Clear Creek Lumber Co. v. Duncan

44 So. 404 | Ala. | 1907

DOWDELL, J.

It is the settled law in this state that, in the absence of a statute prohibiting the same, it is the right of every owner to permit his cattle and stock to run at large, and those who would avoid injury to their lands from the exercise of this right must inclose against them. — Pruitt v. Ellington. 59 Ala. 454; Hurd v. Lacy, 93 Ala. 428, 9 South. 378, 30 Am. St. Rep. 61; Rowe v. Baber, 93 Ala. 424, 8 South. 865; M. & O. R. R. Co. v. Williams, 53 Ala. 595; N. & C. R. R. Co. v. Peacock, 25 Ala. 229. The complaint contained only one count, to which a demurrer was interposed, and which was overruled by the court. It is not averred in the complaint that the plaintiff’s crop of corn, alleged to have been injured or destroyed by defendant’s stock or *435cattle, was inclosed by a lawful fence; nor is it averred that the alleged trespass occurred in a stocklaw district, or where it was unlawful for stock to run at large.

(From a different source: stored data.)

-- pv_equiv track=rewrite | github.com/x1emy/web-dev | lab7/Task1/CodingBat/list2/all.py | sum67
-- ===== SOURCE A (Python) =====
-- def sum67(nums):
--     total, skip = 0, False
--     for num in nums:
--         if num == 6:
--             skip = True
--         elif num == 7 and skip:
--             skip = False
--         elif not skip:
--             total += num
--     return total
-- ===== SOURCE B (Python) =====
-- def sum67(nums):
--     total = 0
--     i = 0
--     n = len(nums)
--     while i < n:
--         if nums[i] == 6:
--             while i < n and nums[i] != 7:
--                 i += 1
--             i += 1  # consume the 7 (safe past end)
--         else:
--             total += nums[i]
--             i += 1
--     return total
-- ===== Notes on version B (the rewrite author's own statement) =====
-- stated objective: alternative
-- what changed: Replaces A's flag-based state machine (a single pass carrying a 'skip' boolean) with an explicit index loop that, on seeing a 6, runs an inner scan forward past the matching 7 and otherwise adds the element.
import Mathlib
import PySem

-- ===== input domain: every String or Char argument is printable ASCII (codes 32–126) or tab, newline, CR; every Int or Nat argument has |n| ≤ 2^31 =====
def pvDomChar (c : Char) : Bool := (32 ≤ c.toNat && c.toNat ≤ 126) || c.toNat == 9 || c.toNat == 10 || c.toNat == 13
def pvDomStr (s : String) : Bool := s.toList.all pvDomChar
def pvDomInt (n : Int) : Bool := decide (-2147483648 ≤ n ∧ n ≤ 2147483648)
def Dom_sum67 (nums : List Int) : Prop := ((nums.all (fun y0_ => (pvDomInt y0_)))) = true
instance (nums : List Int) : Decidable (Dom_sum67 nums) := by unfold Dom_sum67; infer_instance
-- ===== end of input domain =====

-- B replaces A's skip-flag state machine with an explicit forward scan past each 6..7 segment (alternative decomposition, same cost).

-- ===== PORT A =====
-- A: one fold carrying (total, skip); the loop body, branches in A's order.
def sum67Step : Int × Bool → Int → Int × Bool :=
  fun st num =>
    if num = 6 then (st.1, true)
    else if num = 7 ∧ st.2 then (st.1, false)
    else if ¬ st.2 then (st.1 + num, st.2)
    else st

def sum67 (nums : List Int) : Int :=
  (nums.foldl sum67Step (0, false)).1

-- ===== PORT B =====
-- B's inner while loop: advance past elements until (and including) the first 7;
-- the index loop over the list is transcribed as structural recursion on the suffix.
def sum67Skip7 : List Int → List Int
  | [] => []
  | x :: xs => if x = 7 then xs else sum67Skip7 xs

theorem sum67Skip7_length_le : ∀ (xs : List Int), (sum67Skip7 xs).length ≤ xs.length := by
  intro xs
  induction xs with
  | nil => simp [sum67Skip7]
  | cons x xs ih =>
    simp only [sum67Skip7]
    split
    · simp
    · simp; omega

def sum67_alt : List Int → Int
  | [] => 0
  | x :: xs =>
    if x = 6 then sum67_alt (sum67Skip7 xs)
    else x + sum67_alt xs
termination_by xs => xs.length
decreasing_by
  · exact Nat.lt_succ_of_le (sum67Skip7_length_le xs)
  · simp

-- ===== PRECONDITION & SPEC =====
def Spec_sum67 (nums : List Int) (out : Int) : Prop := out = sum67_alt nums
instance (nums : List Int) (out : Int) : Decidable (Spec_sum67 nums out) := by unfold Spec_sum67; infer_instance

-- ===== CLAIM (what is proved, stated in full; the proofs are below) =====
def Claim_equal_sum67 : Prop := ∀ (nums : List Int), Dom_sum67 nums → Spec_sum67 nums (sum67 nums)

-- ===== LEMMAS AND PROOFS =====

-- While skipping, A ignores everything up to and including the first 7.
theorem sum67_foldl_true (xs : List Int) (t : Int) :
    (xs.foldl sum67Step (t, true)).1 = ((sum67Skip7 xs).foldl sum67Step (t, false)).1 := by
  induction xs generalizing t with
  | nil => simp [sum67Skip7]
  | cons x xs ih =>
    by_cases h7 : x = 7
    · simp [sum67Skip7, sum67Step, h7]
    · by_cases h6 : x = 6 <;> simp [sum67Skip7, sum67Step, h6, h7, ih]

theorem sum67_foldl_false : ∀ (n : Nat) (xs : List Int), xs.length ≤ n →
    ∀ (t : Int), (xs.foldl sum67Step (t, false)).1 = t + sum67_alt xs := by
  intro n
  induction n with
  | zero =>
    intro xs h t
    cases xs with
    | nil => simp [sum67_alt]
    | cons x xs => simp at h
  | succ n ih =>
    intro xs h t
    cases xs with
    | nil => simp [sum67_alt]
    | cons x xs =>
      simp only [List.length_cons, Nat.succ_le_succ_iff] at h
      by_cases h6 : x = 6
      · have hlen : (sum67Skip7 xs).length ≤ n :=
          le_trans (sum67Skip7_length_le xs) h
        simp only [sum67_alt, if_pos h6, List.foldl_cons, sum67Step]
        rw [sum67_foldl_true, ih _ hlen t]
      · have h2 : ¬ (x = 7 ∧ False) := by simp
        simp only [List.foldl_cons, sum67Step, if_neg h6]
        simp only [sum67_alt, if_neg h6]
        rw [if_neg (by simp), if_pos (by simp)]
        rw [ih xs h (t + x)]
        ring

-- ===== VERDICT (by name: the statement is the Claim_ definition above) =====
theorem sum67_spec : Claim_equal_sum67 := by
  intro nums _
  unfold Spec_sum67 sum67
  simpa using sum67_foldl_false nums.length nums (le_refl _) 0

In chapter 51, p. 649, of the Code of 1896, after defining what constitutes a lawful fence, section 2118 of the chapter provides that, “if any trespass or damage is done by any animal breaking into lauds not inclosed by a lawful fence as defined in this chapter, the owner is not liable therefor,” etc. The complaint did not state a substantial cause of action, and was open to the fourth ground of demurrer. The court erred in overruling the demurrer, and for this error the judgment is reversed, and the cause remanded.

Beversed and remanded.

Tyson, C. J., and Anderson and McClellan, JJ., concur.